¼ cup SOOC Rosemary Olive Oil
½ tsp dried rosemary
½ tsp dried thyme
½ tsp dried basil
1 tsp dried oregano
1 small/medium sweet onion, diced small
6-8 cloves of garlic, minced
½ tsp SOOC Garlic Medley Sea Salt
¼ tsp ground black pepper
6oz can of tomato paste
28oz can of crushed tomato
28oz can of diced tomato
1 cup chicken broth
2 Tbsp SOOC Neapolitan Herb Balsamic
1 Tbsp fresh or jarred basil pesto
1 Tbsp brown sugar
½ tsp baking soda
Heat a large saucepan over medium heat before adding the SOOC Rosemary Olive Oil to the saucepan. Follow by adding in the dried herbs with the olive oil, allowing the herbs to ‘toast’ in the oil until fragrant, being careful not to let burn.
Add the diced onion to the saucepan, cooking 2-3 minutes or until the onion has become translucent. Season with SOOC Garlic Medley Sea Salt and ground black pepper. Add in minced garlic, stirring until fragrant (about 1 minute).
Add in the tomato paste, and stir until combined.
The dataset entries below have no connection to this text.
-- pv_equiv track=rewrite | github.com/vallmeister/Programming | src/leetcode/2017_grid_game.py | gridGame
-- ===== SOURCE A (Python) =====
-- from typing import List
--
-- def gridGame(grid: List[List[int]]) -> int:
--     n = len(grid[0])
--     upper_ps = [0] * n
--     lower_ps = [0] * n
--     upper_ps[0] = grid[0][0]
--     lower_ps[0] = grid[1][0]
--     for i in range(n):
--         upper_ps[i] = upper_ps[i - 1] + grid[0][i]
--         lower_ps[i] = lower_ps[i - 1] + grid[1][i]
--     ans = upper_ps[-1] - upper_ps[0]
--     for i in range(1, n):
--         ans = min(ans, max(upper_ps[-1] - upper_ps[i], lower_ps[i - 1]))
--     return ans
-- ===== SOURCE B (Python) =====
-- def gridGame(grid):
--     top, bottom = grid[0], grid[1]
--     candidates = [sum(top[1:])] + [
--         max(sum(top[i + 1:]), sum(bottom[:i])) for i in range(1, len(top))
--     ]
--     return min(candidates)
-- ===== Notes on version B (the rewrite author's own statement) =====
-- stated objective: alternative
-- what changed: B is the direct brute-force formulation: for every split column it recomputes the top-right and bottom-left totals from scratch with slices and takes min over the candidate list, instead of A's two incrementally built prefix-sum arrays and running-minimum scan; B is stateless but does quadratic recomputation.
import Mathlib
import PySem

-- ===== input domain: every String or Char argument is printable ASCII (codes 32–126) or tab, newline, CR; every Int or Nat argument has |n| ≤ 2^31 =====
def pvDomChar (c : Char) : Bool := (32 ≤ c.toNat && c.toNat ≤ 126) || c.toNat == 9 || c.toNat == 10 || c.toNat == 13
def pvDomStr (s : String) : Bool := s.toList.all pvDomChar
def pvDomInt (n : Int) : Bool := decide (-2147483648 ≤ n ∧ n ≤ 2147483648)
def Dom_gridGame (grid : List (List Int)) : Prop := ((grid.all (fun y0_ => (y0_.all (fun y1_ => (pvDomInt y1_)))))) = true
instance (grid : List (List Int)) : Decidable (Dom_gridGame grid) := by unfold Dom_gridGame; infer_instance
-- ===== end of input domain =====

-- B replaces A's incrementally built prefix-sum arrays and running-minimum scan by the direct
-- brute-force formulation: one candidate per split column, each recomputed from scratch with
-- slices, then min over the candidate list (objective: alternative; quadratic recomputation).

-- ===== PORT A =====
-- one body of A's first loop, for one row: u[i] = u[i-1] + row[i]
def pvRowStep (row : List Int) (u : List Int) (i : Int) : List Int :=
  PySem.List.pySetD u i (PySem.List.pyGetD u (i - 1) 0 + PySem.List.pyGetD row i 0)

def gridGame (grid : List (List Int)) : Int :=
  let row0 := PySem.List.pyGetD grid 0 []
  let row1 := PySem.List.pyGetD grid 1 []
  let n := row0.length
  let upper0 := PySem.List.pySetD (List.replicate n (0 : Int)) 0 (PySem.List.pyGetD row0 0 0)
  let lower0 := PySem.List.pySetD (List.replicate n (0 : Int)) 0 (PySem.List.pyGetD row1 0 0)
  let p := (PySem.List.pyRange 0 (n : Int)).foldl
    (fun (s : List Int × List Int) (i : Int) => (pvRowStep row0 s.1 i, pvRowStep row1 s.2 i))
    (upper0, lower0)
  let ans0 := PySem.List.pyGetD p.1 (-1) 0 - PySem.List.pyGetD p.1 0 0
  (PySem.List.pyRange 1 (n : Int)).foldl
    (fun ans i => min ans (max (PySem.List.pyGetD p.1 (-1) 0 - PySem.List.pyGetD p.1 i 0)
                               (PySem.List.pyGetD p.2 (i - 1) 0)))
    ans0

-- ===== PORT B =====
def gridGame_alt (grid : List (List Int)) : Int :=
  let top := PySem.List.pyGetD grid 0 []
  let bottom := PySem.List.pyGetD grid 1 []
  let candidates := (PySem.List.slice top (some 1) none).sum ::
    (PySem.List.pyRange 1 (top.length : Int)).map
      (fun i => max (PySem.List.slice top (some (i + 1)) none).sum
                    (PySem.List.slice bottom none (some i)).sum)
  -- Python's min on the (syntactically non-empty) candidate list; the default is unreachable
  (PySem.List.min? candidates (fun y => y)).getD 0

-- ===== PRECONDITION & SPEC =====
-- Pre_ is exactly where the Python A returns: ≥ 2 rows, a non-empty first row, and a second
-- row at least as long as the first (A indexes grid[1][i] for every i below len(grid[0])).
def Pre_gridGame (grid : List (List Int)) : Prop :=
  2 ≤ grid.length ∧ 1 ≤ (grid.getD 0 []).length ∧ (grid.getD 0 []).length ≤ (grid.getD 1 []).length
instance (grid : List (List Int)) : Decidable (Pre_gridGame grid) := by unfold Pre_gridGame; infer_instance

def pvWitness_gridGame : List (List Int) := [[2, 5, 4], [1, 5, 1]]

def Spec_gridGame (grid : List (List Int)) (out : Int) : Prop := out = gridGame_alt grid
instance (grid : List (List Int)) (out : Int) : Decidable (Spec_gridGame grid out) := by
  unfold Spec_gridGame; infer_instance

-- ===== CLAIM (what is proved, stated in full; the proofs are below) =====
def Claim_equal_gridGame : Prop :=
  ∀ (grid : List (List Int)), Dom_gridGame grid → Pre_gridGame grid →
    Spec_gridGame grid (gridGame grid)

-- ===== LEMMAS AND PROOFS =====

-- A's array after the first m iterations of its first loop (prefix sums up to column m)
def pvState (r : List Int) (n m : Nat) : List Int :=
  (List.range n).map (fun k => if k < m then (r.take (k + 1)).sum else 0)

theorem pvState_length (r : List Int) (n m : Nat) : (pvState r n m).length = n := by
  simp [pvState]

theorem pvState_getElem (r : List Int) (n m k : Nat) (hk : k < n) :
    (pvState r n m)[k]'(by simpa [pvState_length] using hk) =
      if k < m then (r.take (k + 1)).sum else 0 := by
  simp [pvState]

theorem pvState_get (r : List Int) (n m k : Nat) (hk : k < n) :
    PySem.List.pyGetD (pvState r n m) (k : Int) 0 =
      if k < m then (r.take (k + 1)).sum else 0 := by
  rw [PySem.List.pyGetD_natCast, List.getD_eq_getElem?_getD,
    List.getElem?_eq_getElem (by simpa [pvState_length] using hk)]
  simp [pvState_getElem r n m k hk]

theorem pvState_set (r : List Int) (n m : Nat) (_hm : m < n) :
    (pvState r n m).set m ((r.take (m + 1)).sum) = pvState r n (m + 1) := by
  apply List.ext_getElem
  · simp [pvState_length]
  · intro k hk _
    have hkn : k < n := by simpa [pvState_length] using hk
    rw [List.getElem_set]
    by_cases hkm : m = k
    · subst hkm
      rw [pvState_getElem r n (m + 1) m hkn]
      simp
    · rw [if_neg hkm, pvState_getElem r n m k hkn, pvState_getElem r n (m + 1) k hkn]
      split_ifs with h1 h2 <;> first | rfl | omega

theorem pvSetD_zero (xs : List Int) (v : Int) :
    PySem.List.pySetD xs (0 : Int) v = xs.set 0 v := by
  exact_mod_cast PySem.List.pySetD_natCast xs 0 v

theorem pvHead_eq_take_sum (r : List Int) (h : 0 < r.length) :
    PySem.List.pyGetD r 0 0 = (r.take 1).sum := by
  rw [PySem.List.pyGetD_zero, List.getD_eq_getElem?_getD, List.getElem?_eq_getElem h]
  rw [show (1 : Nat) = 0 + 1 from rfl, List.sum_take_succ r 0 h]
  simp

theorem pvInit_eq (r : List Int) (n : Nat) (hn : 1 ≤ n) (hlen : n ≤ r.length) :
    PySem.List.pySetD (List.replicate n (0 : Int)) 0 (PySem.List.pyGetD r 0 0) =
      pvState r n 1 := by
  rw [pvSetD_zero, pvHead_eq_take_sum r (by omega)]
  apply List.ext_getElem
  · simp [pvState_length]
  · intro k hk _
    have hkn : k < n := by simpa using hk
    rw [List.getElem_set, pvState_getElem r n 1 k hkn]
    by_cases hk0 : 0 = k
    · subst hk0; simp
    · simp [hk0]; omega

theorem pvRowStep_state (r : List Int) (n : Nat) (hn : 2 ≤ n) (hlen : n ≤ r.length)
    (i : Nat) (hi : i < n) :
    pvRowStep r (pvState r n (max i 1)) (i : Int) = pvState r n (i + 1) := by
  unfold pvRowStep
  have hri : PySem.List.pyGetD r (i : Int) 0 = r[i]'(by omega) := by
    rw [PySem.List.pyGetD_natCast, List.getD_eq_getElem?_getD,
      List.getElem?_eq_getElem (by omega : i < r.length)]
    simp
  rcases Nat.eq_zero_or_pos i with hi0 | hipos
  · subst hi0
    simp only [Nat.cast_zero]
    rw [show max 0 1 = 1 from rfl]
    have hne : pvState r n 1 ≠ [] := by
      intro h; have := congrArg List.length h; simp [pvState_length] at this; omega
    have hlast : PySem.List.pyGetD (pvState r n 1) ((0 : Int) - 1) 0 = 0 := by
      rw [show ((0 : Int) - 1) = -1 by ring, PySem.List.pyGetD_neg_one _ _ hne,
        List.getLast_eq_getElem]
      rw [pvState_getElem r n 1 ((pvState r n 1).length - 1) (by simp [pvState_length]; omega)]
      simp [pvState_length]; omega
    rw [hlast, pvSetD_zero] at *
    rw [zero_add, pvHead_eq_take_sum r (by omega)]
    apply List.ext_getElem
    · simp [pvState_length]
    · intro k hk1 hk2
      have hkn : k < n := by simpa [pvState_length] using hk2
      rw [List.getElem_set, pvState_getElem r n (0 + 1) k hkn]
      by_cases h0 : 0 = k
      · subst h0
        simp
      · rw [if_neg h0]
  · have hmax : max i 1 = i := by omega
    rw [hmax]
    have hprev : PySem.List.pyGetD (pvState r n i) ((i : Int) - 1) 0 = (r.take i).sum := by
      rw [show ((i : Int) - 1) = ((i - 1 : Nat) : Int) by omega]
      rw [pvState_get r n i (i - 1) (by omega)]
      rw [if_pos (by omega), show (i - 1) + 1 = i by omega]
    rw [hprev, hri, PySem.List.pySetD_natCast]
    have : (r.take i).sum + r[i]'(by omega) = (r.take (i + 1)).sum := by
      rw [List.sum_take_succ r i (by omega)]
    rw [this, pvState_set r n i hi]

theorem pvRowLoop (r : List Int) (n : Nat) (hn : 2 ≤ n) (hlen : n ≤ r.length) :
    ∀ (m : Nat), m ≤ n →
      (PySem.List.pyRange 0 (m : Int)).foldl (pvRowStep r)
        (PySem.List.pySetD (List.replicate n (0 : Int)) 0 (PySem.List.pyGetD r 0 0)) =
      pvState r n (max m 1) := by
  intro m
  induction m with
  | zero =>
    intro _
    rw [show ((0 : Nat) : Int) = 0 from rfl, show PySem.List.pyRange 0 0 = ([] : List Int) by decide,
      List.foldl_nil, pvInit_eq r n (Nat.le_of_succ_le hn) hlen]
    rfl
  | succ m ih =>
    intro hmn
    rw [show ((m + 1 : Nat) : Int) = (m : Int) + 1 by push_cast; ring,
      PySem.List.pyRange_one_succ_right (by omega), List.foldl_append, ih (by omega)]
    simp only [List.foldl_cons, List.foldl_nil]
    rw [show (max (m + 1) 1) = m + 1 by omega]
    exact pvRowStep_state r n hn hlen m (by omega)

-- sum of a dropped suffix as total minus prefix
theorem pvDrop_sum (r : List Int) (k : Nat) : (r.drop k).sum = r.sum - (r.take k).sum := by
  have h := List.sum_take_add_sum_drop r k
  omega

-- ===== VERDICT (by name: the statement is the Claim_ definition above) =====
theorem gridGame_spec : Claim_equal_gridGame := by
  intro grid _ hpre
  obtain ⟨h2, h1, hle⟩ := hpre
  show gridGame grid = gridGame_alt grid
  simp only [gridGame, gridGame_alt]
  rw [PySem.List.pyGetD_zero grid [], PySem.List.pyGetD_ofNat' grid 1 []]
  set t := grid.getD 0 [] with ht
  set b := grid.getD 1 [] with hb
  rcases Nat.lt_or_ge t.length 2 with hn1 | hn2
  · -- single-column grid: both sides are 0
    have hlen : t.length = 1 := by omega
    obtain ⟨x, hx⟩ := List.length_eq_one_iff.mp hlen
    rw [hx]
    simp [pvRowStep, PySem.List.pyRange, PySem.List.pySetD, PySem.List.pySet?,
      PySem.List.pyGetD, PySem.List.pyGet?, PySem.List.pyIdx?,
      PySem.List.slice_from_one, PySem.List.min?]
  · -- general case: A's arrays hold the prefix sums; B's slice sums are the same quantities
    set n := t.length with hn
    rw [PySem.List.foldl_prod_mk (pvRowStep t) (pvRowStep b) (PySem.List.pyRange 0 (n : Int)) _ _,
      pvRowLoop t n hn2 (le_of_eq hn) n le_rfl, pvRowLoop b n hn2 hle n le_rfl,
      show max n 1 = n by omega]
    have hne : pvState t n n ≠ [] := by
      intro h; have := congrArg List.length h; simp [pvState_length] at this; omega
    have hlast : PySem.List.pyGetD (pvState t n n) (-1) 0 = t.sum := by
      rw [PySem.List.pyGetD_neg_one _ _ hne, List.getLast_eq_getElem]
      rw [pvState_getElem t n n ((pvState t n n).length - 1) (by simp [pvState_length]; omega)]
      rw [if_pos (by simp [pvState_length]; omega)]
      rw [show (pvState t n n).length - 1 + 1 = n by simp [pvState_length]; omega]
      rw [hn, List.take_length]
    have hzero : PySem.List.pyGetD (pvState t n n) 0 0 = (t.take 1).sum := by
      have h := pvState_get t n n 0 (by omega)
      rw [if_pos (by omega)] at h
      exact_mod_cast h
    rw [hlast, hzero]
    -- B's head candidate and min-of-list as a fold
    rw [PySem.List.min?_id_cons, Option.getD_some, PySem.List.slice_from_one,
      ← List.drop_one, List.foldl_map]
    rw [pvDrop_sum t 1]
    refine PySem.List.foldl_congr_mem _ _ _ _ ?_
    intro acc i hi
    rw [PySem.List.mem_pyRange_one] at hi
    have h1i : 1 ≤ i.toNat := by omega
    have hin : i.toNat < n := by omega
    have hA1 : PySem.List.pyGetD (pvState t n n) i 0 = (t.take (i.toNat + 1)).sum := by
      rw [show i = ((i.toNat : Nat) : Int) by omega, pvState_get t n n i.toNat hin, if_pos hin]
      simp only [Int.toNat_natCast]
    have hA2 : PySem.List.pyGetD (pvState b n n) (i - 1) 0 = (b.take i.toNat).sum := by
      rw [show i - 1 = ((i.toNat - 1 : Nat) : Int) by omega,
        pvState_get b n n (i.toNat - 1) (by omega), if_pos (by omega),
        show i.toNat - 1 + 1 = i.toNat by omega]
    rw [hA1, hA2, PySem.List.slice_from t (show (0:Int) ≤ i + 1 by omega),
      PySem.List.slice_to b (show (0:Int) ≤ i by omega),
      show (i + 1).toNat = i.toNat + 1 by omega, pvDrop_sum t (i.toNat + 1)]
Cook about 2-3 minutes, until the tomato paste has turned a deeper red. Then add in both the crushed and diced tomatoes, and the chicken broth. Stir to combine and bring to a slow simmer.
Once your sauce is simmering, stir in the basil pesto and SOOC Neapolitan Herb Balsamic. Cover and let simmer for 20 minutes over medium-low heat, stirring occasionally.
Stir in the brown sugar and baking soda. Simmer sauce uncovered for 10 more minutes before serving. Enjoy!